Start of Records provided

-- B's inner fold over a segment computes segTri
theorem foldB (w : String) (seg : List Int) :
    ∀ (r : List Int) (k : Nat) (x y : Int) (faces : List (List Int)),
      2 ≤ k → seg.drop k = r →
      PySem.List.pyGet? seg ((k : Int) - 2) = some x →
      PySem.List.pyGet? seg ((k : Int) - 1) = some y →
      (PySem.List.pyRange (k : Int) (seg.length : Int) 1).foldl (stepB seg w) faces
        = faces ++ goP w x y (decide ((k : Int) % 2 = 0)) r := by
  intro r
  induction r with
  | nil =>
      intro k x y faces hk hdrop hx hy
      have hlen : seg.length ≤ k := List.drop_eq_nil_iff.mp hdrop
      rw [PySem.List.pyRange_one_eq_nil (by exact_mod_cast hlen)]
      simp [goP]
  | cons c r' ih =>
      intro k x y faces hk hdrop hx hy
      have hklt : k < seg.length := by
        by_contra hcon
        rw [List.drop_eq_nil_of_le (by omega)] at hdrop
        exact (List.cons_ne_nil _ _) hdrop.symm
      have hc : seg[k]? = some c := by
        have h0 := congrArg (fun l => l[0]?) hdrop
        simpa [List.getElem?_drop] using h0
      have hdrop' : seg.drop (k + 1) = r' := by
        rw [← List.tail_drop, hdrop, List.tail_cons]
      have px : pvGet seg ((k : Int) - 2) = x := by simp [pvGet, hx]
      have py : pvGet seg ((k : Int) - 1) = y := by simp [pvGet, hy]
      have pc : pvGet seg (k : Int) = c := by simp [pvGet, hc]
      rw [PySem.List.pyRange_one_cons (show (k : Int) < (seg.length : Int) by exact_mod_cast hklt)]
      rw [List.foldl_cons]
      rw [show (k : Int) + 1 = ((k + 1 : Nat) : Int) by push_cast; ring]
      rw [ih (k + 1) y c _ (by omega) hdrop'
        (by rw [show ((k + 1 : Nat) : Int) - 2 = (k : Int) - 1 by push_cast; ring]; exact hy)
        (by rw [show ((k + 1 : Nat) : Int) - 1 = (k : Int) by push_cast; ring]
            simp [PySem.List.pyGet?_natCast, hc])]
      have hpar : (decide (((k + 1 : Nat) : Int) % 2 = 0)) = !(decide ((k : Int) % 2 = 0)) := by
        by_cases hp : (k : Int) % 2 = 0
        · have h1 : ¬ (((k + 1 : Nat) : Int) % 2 = 0) := by push_cast; omega
          simp [hp]
          all_goals omega
        · have h1 : (((k + 1 : Nat) : Int) % 2 = 0) := by push_cast; omega
          simp [hp]
          all_goals omega
      rw [hpar]
      simp only [goP]
      by_cases hp : (k : Int) % 2 = 0 <;>
        simp [stepB, px, py, pc, hp, append_emit, List.append_assoc]

theorem innerB (w : String) (seg : List Int) (faces : List (List Int)) :
    (PySem.List.pyRange 2 (seg.length : Int) 1).foldl (stepB seg w) faces
      = faces ++ segTri w seg := by
  match seg with
  | [] => rw [PySem.List.pyRange_one_eq_nil (by norm_num)]; simp [segTri]
  | [x] => rw [PySem.List.pyRange_one_eq_nil (by norm_num)]; simp [segTri]
  | x :: y :: r =>
      have h := foldB w (x :: y :: r) r 2 x y faces (by omega) rfl
        (by norm_num [PySem.List.pyGet?_zero_cons])
        (by norm_num)
      rw [show ((2 : Nat) : Int) = (2 : Int) by norm_num] at h
      rw [h]
      norm_num [segTri]

-- A's fold computes goE
theorem foldA (w : String) (t : List Int) :
    ∀ (r : List Int) (k : Nat) (x y cte : Int) (faces : List (List Int)),
      2 ≤ k → t.drop k = r →
      PySem.List.pyGet? t ((k : Int) - 2) = some x →
      PySem.List.pyGet? t ((k : Int) - 1) = some y →
      ((PySem.List.pyRange (k : Int) (t.length : Int) 1).foldl (stepA t w) (faces, cte)).1
        = faces ++ goE w x y (decide (((k : Int) + cte) % 2 = 0)) r := by
  intro r
  induction r with
  | nil =>
      intro k x y cte faces hk hdrop hx hy
      have hlen : t.length ≤ k := List.drop_eq_nil_iff.mp hdrop
      rw [PySem.List.pyRange_one_eq_nil (by exact_mod_cast hlen)]
      simp [goE]
  | cons c r' ih =>
      intro k x y cte faces hk hdrop hx hy
      have hklt : k < t.length := by
        by_contra hcon
        rw [List.drop_eq_nil_of_le (by omega)] at hdrop
        exact (List.cons_ne_nil _ _) hdrop.symm
      have hc : t[k]? = some c := by
        have h0 := congrArg (fun l => l[0]?) hdrop
        simpa [List.getElem?_drop] using h0
      have hdrop' : t.drop (k + 1) = r' := by
        rw [← List.tail_drop, hdrop, List.tail_cons]
      have hx2 : PySem.List.pyGet? t (((k + 1 : Nat) : Int) - 2) = some y := by
        rw [show ((k + 1 : Nat) : Int) - 2 = (k : Int) - 1 by push_cast; ring]; exact hy
      have hy2 : PySem.List.pyGet? t (((k + 1 : Nat) : Int) - 1) = some c := by
        rw [show ((k + 1 : Nat) : Int) - 1 = (k : Int) by push_cast; ring]
        simp [PySem.List.pyGet?_natCast, hc]
      have px : pvGet t ((k : Int) - 2) = x := by simp [pvGet, hx]
      have py : pvGet t ((k : Int) - 1) = y := by simp [pvGet, hy]
      have pc : pvGet t (k : Int) = c := by simp [pvGet, hc]
      rw [PySem.List.pyRange_one_cons (show (k : Int) < (t.length : Int) by exact_mod_cast hklt)]
      rw [List.foldl_cons]
      rw [show (k : Int) + 1 = ((k + 1 : Nat) : Int) by push_cast; ring]
      by_cases hS : c = 65535 ∨ y = 65535 ∨ x = 65535
      · -- sentinel window: nothing emitted, cte reset
        have hstep : stepA t w (faces, cte) (k : Int)
            = (faces, if PySem.Int.mod (k : Int) 2 = 0 then -1 else 0) := by
          simp [stepA, px, py, pc, hS]
        rw [hstep, ih (k + 1) y c _ faces (by omega) hdrop' hx2 hy2]
        have hpar : (decide ((((k + 1 : Nat) : Int)
            + (if PySem.Int.mod (k : Int) 2 = 0 then -1 else 0)) % 2 = 0)) = true := by
          rw [modtwo]
          by_cases hp : (k : Int) % 2 = 0
          · rw [if_pos hp]
            simp only [decide_eq_true_eq]
            push_cast
            omega
          · rw [if_neg hp]
            simp only [decide_eq_true_eq]
            push_cast
            omega
        rw [hpar]
        simp only [goE]
        rw [if_pos hS]
      · -- clean window
        have hcS : ¬ c = 65535 := fun h => hS (Or.inl h)
        have hyS : ¬ y = 65535 := fun h => hS (Or.inr (Or.inl h))
        have hxS : ¬ x = 65535 := fun h => hS (Or.inr (Or.inr h))
        have hstep : stepA t w (faces, cte) (k : Int)
            = (faces ++ (if ((k : Int) + cte) % 2 = 0 then emitF w x y c else emitF w y x c),
               cte) := by
          by_cases hp : ((k : Int) + cte) % 2 = 0 <;>
            simp [stepA, px, py, pc, hcS, hyS, hxS, hp, emitF] <;>
            split_ifs <;> simp_all
        rw [hstep, ih (k + 1) y c cte _ (by omega) hdrop' hx2 hy2]
        have hpar : (decide ((((k + 1 : Nat) : Int) + cte) % 2 = 0))
            = !(decide (((k : Int) + cte) % 2 = 0)) := by
          by_cases hp : ((k : Int) + cte) % 2 = 0
          · have h1 : ¬ ((((k + 1 : Nat) : Int) + cte) % 2 = 0) := by push_cast; omega
            simp [hp]
            all_goals omega
          · have h1 : ((((k + 1 : Nat) : Int) + cte) % 2 = 0) := by push_cast; omega
            simp [hp]
            all_goals omega
        rw [hpar]
        by_cases hp : ((k : Int) + cte) % 2 = 0
        · rw [if_pos hp]
          simp only [goE]
          rw [if_neg (by simp [hcS, hyS, hxS])]
          simp [hp, List.append_assoc]
        · rw [if_neg hp]
          simp only [goE]
          rw [if_neg (by simp [hcS, hyS, hxS])]
          simp [hp, List.append_assoc]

End of Records provided

Exercise prompt: Each line of the listing that includes the word "hklt" should be copied out.

Result:
      have hklt : k < seg.length := by
      rw [PySem.List.pyRange_one_cons (show (k : Int) < (seg.length : Int) by exact_mod_cast hklt)]
      have hklt : k < t.length := by
      rw [PySem.List.pyRange_one_cons (show (k : Int) < (t.length : Int) by exact_mod_cast hklt)]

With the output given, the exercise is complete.